Caminhões e ônibus: grupo Volvo encara os tempos de hoje no Brasil

17 17Etc/GMT+3 fevereiro 17Etc/GMT+3 2016 por fernandosiqueira

 

Caminhões e ônibus: Grupo Volvo encara os tempos de hoje no Brasil

Com mercado no Brasil em queda acentuada, Grupo Volvo se adapta à realidade atual e planeja o futuro

por Luiz Humberto Monteiro Pereira

Auto Press

Se os tempos não andam nada bons para o mercado de caminhões e ônibus no Brasil, buscar aspectos positivos pode ser recomendável – até porque gerar apenas notícias trágicas não estimula os compradores.
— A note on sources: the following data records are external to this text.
-- pv_equiv track=rewrite | github.com/inspirehep/inspirehep | backend/inspirehep/editor/authorlist_utils.py | determine_aff_type_character
-- ===== SOURCE A (Python) =====
-- def determine_aff_type_character(char_list):
--     """
--     Guess whether affiliation are by number, letter or symbols (e.g. dagger).
--     Numbers and letters should not be mixed.
--     """
--
--     aff_type = None
--     for char in char_list:
--         if aff_type:
--             if aff_type == "alpha":
--                 if not char.isalpha():
--                     return None
--             elif aff_type == "digit" and not char.isdigit():
--                 return None
--         else:
--             if char.isalpha():
--                 aff_type = "alpha"
--             elif char.isdigit():
--                 aff_type = "digit"
--             else:
--                 aff_type = "symbol"
--                 break
--     return aff_type
-- ===== SOURCE B (Python) =====
-- def determine_aff_type_character(char_list):
--     """
--     Guess whether affiliation are by number, letter or symbols (e.g. dagger).
--     Numbers and letters should not be mixed.
--     """
--     def classify(ch):
--         if ch.isalpha():
--             return "alpha"
--         if ch.isdigit():
--             return "digit"
--         return "symbol"
--
--     classes = [classify(ch) for ch in char_list]
--     if not classes:
--         return None
--     if classes[0] == "symbol":
--         return "symbol"
--     return classes[0] if len(set(classes)) == 1 else None
-- ===== Notes on version B (the rewrite author's own statement) =====
-- stated objective: alternative
-- what changed: Instead of A's stateful early-exit loop, B maps every element to a class label in one staged pass, answers 'symbol' from the head label, and decides homogeneity by collapsing the label list into a set and checking its cardinality is 1.
import Mathlib
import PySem

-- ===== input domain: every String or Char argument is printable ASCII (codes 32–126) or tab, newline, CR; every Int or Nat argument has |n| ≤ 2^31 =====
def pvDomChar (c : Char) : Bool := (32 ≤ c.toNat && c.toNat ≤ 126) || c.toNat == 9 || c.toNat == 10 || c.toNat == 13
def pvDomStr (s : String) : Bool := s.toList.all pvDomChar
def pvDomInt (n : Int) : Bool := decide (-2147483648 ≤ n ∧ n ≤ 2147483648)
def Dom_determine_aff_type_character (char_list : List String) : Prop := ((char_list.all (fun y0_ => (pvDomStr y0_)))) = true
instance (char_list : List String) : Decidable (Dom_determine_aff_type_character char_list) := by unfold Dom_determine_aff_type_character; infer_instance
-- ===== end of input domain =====

-- B: label every element with its class, then decide from the head label and the SET of labels (|set|=1); replaces A's stateful early-exit loop.
-- ===== PORT A =====
-- loop state: aff_type (Option String); an early 'return None' short-circuits, 'symbol' breaks.
def pvGoA (char_list : List String) (aff_type : Option String) : Option String :=
  match char_list with
  | [] => aff_type
  | char :: rest =>
    match aff_type with
    | some t =>
      if t == "alpha" then
        if !(PySem.Str.strIsalpha char) then none else pvGoA rest aff_type
      else if t == "digit" && !(PySem.Str.strIsdigit char) then none
      else pvGoA rest aff_type
    | none =>
      if PySem.Str.strIsalpha char then pvGoA rest (some "alpha")
      else if PySem.Str.strIsdigit char then pvGoA rest (some "digit")
      else some "symbol"

def determine_aff_type_character (char_list : List String) : Option String :=
  pvGoA char_list none

-- ===== PORT B =====
def pvClassify (ch : String) : String :=
  if PySem.Str.strIsalpha ch then "alpha"
  else if PySem.Str.strIsdigit ch then "digit"
  else "symbol"

def determine_aff_type_character_alt (char_list : List String) : Option String :=
  let classes := char_list.map pvClassify
  match classes with
  | [] => none
  | c0 :: _ =>
    if c0 == "symbol" then some "symbol"
    else if PySem.Set.len (PySem.Set.ofList classes) == 1 then some c0 else none

-- ===== PRECONDITION & SPEC =====
def Spec_determine_aff_type_character (char_list : List String) (out : Option String) : Prop := out = determine_aff_type_character_alt char_list
instance (char_list : List String) (out : Option String) : Decidable (Spec_determine_aff_type_character char_list out) := by unfold Spec_determine_aff_type_character; infer_instance

-- ===== CLAIM =====
def Claim_equal_determine_aff_type_character : Prop := ∀ (char_list : List String), Dom_determine_aff_type_character char_list → Spec_determine_aff_type_character char_list (determine_aff_type_character char_list)

-- ===== LEMMAS AND PROOFS =====

lemma pvGoA_alpha (l : List String) :
    pvGoA l (some "alpha") = if l.all (fun c => PySem.Str.strIsalpha c) then some "alpha" else none := by
  induction l with
  | nil => simp [pvGoA]
  | cons c rest ih =>
    simp only [pvGoA, List.all_cons, show (("alpha":String) == "alpha") = true by decide, if_true]
    by_cases h : PySem.Chars.strIsalpha c.toList = true <;> simp [h, ih]

lemma pvGoA_digit (l : List String) :
    pvGoA l (some "digit") = if l.all (fun c => PySem.Str.strIsdigit c) then some "digit" else none := by
  induction l with
  | nil => simp [pvGoA]
  | cons c rest ih =>
    simp only [pvGoA, List.all_cons, show (("digit":String) == "alpha") = false by decide,
      show (("digit":String) == "digit") = true by decide, Bool.true_and, if_false]
    by_cases h : PySem.Chars.strIsdigit c.toList = true <;> simp [h, ih]

-- len(set(c0::cs)) == 1 exactly when every label in cs equals c0
lemma set_len_one (c0 : String) (cs : List String) :
    (PySem.Set.len (PySem.Set.ofList (c0 :: cs)) == 1) = cs.all (fun c => c == c0) := by
  rw [PySem.Set.ofList_cons]
  rcases h : PySem.Set.discard (PySem.Set.ofList cs) c0 with _ | ⟨y, t⟩
  · have : ∀ c ∈ cs, c = c0 := by
      intro c hc
      by_contra hne
      have : c ∈ PySem.Set.discard (PySem.Set.ofList cs) c0 := by
        rw [PySem.Set.mem_discard]
        exact ⟨(PySem.Set.mem_ofList _ _).mpr hc, hne⟩
      simp [h] at this
    simp [PySem.Set.len, List.all_eq_true]
    intro c hc; exact this c hc
  · have hy : y ∈ PySem.Set.discard (PySem.Set.ofList cs) c0 := by simp [h]
    rw [PySem.Set.mem_discard, PySem.Set.mem_ofList] at hy
    have : cs.all (fun c => c == c0) = false := by
      simp [List.all_eq_true]
      exact ⟨y, hy.1, hy.2⟩
    rw [this]
    simp [PySem.Set.len]
    omega

lemma classify_eq_alpha (c : String) :
    (pvClassify c == "alpha") = PySem.Chars.strIsalpha c.toList := by
  simp only [pvClassify, PySem.Str.strIsalpha_eq, PySem.Str.strIsdigit_eq]
  by_cases h : PySem.Chars.strIsalpha c.toList = true
  · simp [h]
  · by_cases h2 : PySem.Chars.strIsdigit c.toList = true <;> simp [h, h2]

lemma classify_eq_digit (c : String) :
    (pvClassify c == "digit") = (!(PySem.Chars.strIsalpha c.toList) && PySem.Chars.strIsdigit c.toList) := by
  simp only [pvClassify, PySem.Str.strIsalpha_eq, PySem.Str.strIsdigit_eq]
  by_cases h : PySem.Chars.strIsalpha c.toList = true
  · simp [h]
  · by_cases h2 : PySem.Chars.strIsdigit c.toList = true <;> simp [h, h2]

lemma digit_not_alpha (c : Char) (h : PySem.Chars.isdigit c = true) : PySem.Chars.isalpha c = false := by
  simp only [PySem.Chars.isdigit, PySem.Chars.isalpha, PySem.Chars.isupper, PySem.Chars.islower,
    Bool.and_eq_true, decide_eq_true_eq, Bool.or_eq_false_iff, Bool.and_eq_false_iff,
    decide_eq_false_iff_not, Char.le_def, UInt32.le_iff_toNat_le,
    show ('0':Char).val.toNat = 48 from rfl, show ('9':Char).val.toNat = 57 from rfl,
    show ('A':Char).val.toNat = 65 from rfl, show ('Z':Char).val.toNat = 90 from rfl,
    show ('a':Char).val.toNat = 97 from rfl, show ('z':Char).val.toNat = 122 from rfl] at *
  omega

lemma str_digit_not_alpha (c : String) (h : PySem.Chars.strIsdigit c.toList = true) :
    PySem.Chars.strIsalpha c.toList = false := by
  simp only [PySem.Chars.strIsdigit, PySem.Chars.strIsalpha, Bool.and_eq_true,
    List.all_eq_true, Bool.and_eq_false_iff] at h ⊢
  rcases h with ⟨hne, hall⟩
  right
  rw [List.all_eq_false]
  cases hc : c.toList with
  | nil => simp [hc] at hne
  | cons x t => exact ⟨x, by simp, by simp [digit_not_alpha x (hall x (by simp [hc]))]⟩

lemma band_digit (c : String) :
    (!(PySem.Chars.strIsalpha c.toList) && PySem.Chars.strIsdigit c.toList) = PySem.Chars.strIsdigit c.toList := by
  by_cases h : PySem.Chars.strIsdigit c.toList = true
  · simp [h, str_digit_not_alpha c h]
  · simp [Bool.eq_false_iff.mpr h]

-- ===== VERDICT =====
theorem determine_aff_type_character_spec : Claim_equal_determine_aff_type_character := by
  intro char_list _
  unfold Spec_determine_aff_type_character determine_aff_type_character determine_aff_type_character_alt
  cases char_list with
  | nil => rfl
  | cons first rest =>
    simp only [List.map_cons, pvGoA]
    by_cases ha : PySem.Chars.strIsalpha first.toList = true
    · have hc : pvClassify first = "alpha" := by
        simp [pvClassify, PySem.Str.strIsalpha_eq, ha]
      simp only [PySem.Str.strIsalpha_eq, ha, if_true, hc, pvGoA_alpha, set_len_one,
        show (("alpha":String) == "symbol") = false by decide, Bool.false_eq_true, if_false,
        List.all_map, Function.comp_def, classify_eq_alpha]
      by_cases h : (rest.all fun c => PySem.Chars.strIsalpha c.toList) = true
      · simp only [PySem.Str.strIsalpha_eq] at *; simp [h]
      · simp only [PySem.Str.strIsalpha_eq] at *
        simp [Bool.eq_false_iff.mpr h]
    · by_cases hd : PySem.Chars.strIsdigit first.toList = true
      · have hc : pvClassify first = "digit" := by
          simp [pvClassify, PySem.Str.strIsalpha_eq, PySem.Str.strIsdigit_eq, ha, hd]
        have hall : (rest.map pvClassify).all (fun c => c == "digit")
            = rest.all (fun c => PySem.Chars.strIsdigit c.toList) := by
          simp only [List.all_map, Function.comp_def, classify_eq_digit, band_digit]
        simp only [PySem.Str.strIsalpha_eq, PySem.Str.strIsdigit_eq, ha, Bool.false_eq_true,
          if_false, hd, if_true, hc, pvGoA_digit, set_len_one,
          show (("digit":String) == "symbol") = false by decide, hall]
        by_cases h : (rest.all fun c => PySem.Chars.strIsdigit c.toList) = true
        · simp only [PySem.Str.strIsdigit_eq] at *; simp [h]
        · simp only [PySem.Str.strIsdigit_eq] at *
          simp [Bool.eq_false_iff.mpr h]
      · have hc : pvClassify first = "symbol" := by
          simp [pvClassify, PySem.Str.strIsalpha_eq, PySem.Str.strIsdigit_eq, ha, hd]
        simp only [PySem.Str.strIsalpha_eq, PySem.Str.strIsdigit_eq, ha, hd,
          Bool.false_eq_true, if_false, hc]
        simp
No caso do Grupo Volvo, que acaba de divulgar seus resultados de 2015, a drástica redução nas vendas – 50% nos ônibus e quase 60% nos caminhões – refletiu percentuais bastante semelhantes aos que atingiram o mercado nacional de transporte coletivo e o segmento de pesados e semipesados de transporte de carga, que são onde a Volvo atua. Ou seja, embora as vendas da marca tenham caído expressivamente no país, a Volvo comemora o fato de não ter perdido participação no mercado nacional. Para a marca, a manutenção das participações nas vendas locais indicam que as iniciativas adotadas nos últimos anos, nos tempos de um mercado brasileiro bem mais próspero, deram resultado. “2015 foi um ano difícil e 2016 será ainda mais desafiador”, avalia Carlos Morassutti, presidente interino do Grupo Volvo América Latina.

Nos caminhões pesados, a Volvo permanece líder de vendas e obteve no ano passado 29,6% de “market share”, exatamente o mesmo percentual verificado em 2014. O destaque é o FH, que tem mantido boas vendas para transportadores ligados ao agronegócio. Já nos semipesados, a linha VM conquistou 12,3% de “share” no ano passado, resultado bastante próximo aos 12,6% conseguidos em 2014. “Embora nossos produtos sejam mais caros que os concorrentes, mantivemos a participação no mercado devido à alta qualidade de nossos produtos, que proporcionam melhor rentabilidade aos frotistas”, acredita Bernardo Fedalto, diretor de caminhões Volvo no Brasil.

Na área de ônibus, o avanço de 3,1 pontos percentuais no mercado de urbanos permitiu à marca reconquistar a segunda posição no mercado de ônibus pesados, atingindo 18,5% de participação. Em março, a Volvo lançará um novo modelo de chassi, completando a sua oferta de veículos para o transporte rodoviário de passageiros. As exportações de chassis também foram importantes em 2015, representando 51% do total de ônibus comercializados pela Volvo no ano. “Mesmo em um cenário negativo e de muitas adversidades, atingimos resultados bastante positivos”, pondera Luis Carlos Pimenta, presidente da Volvo Bus Latin America.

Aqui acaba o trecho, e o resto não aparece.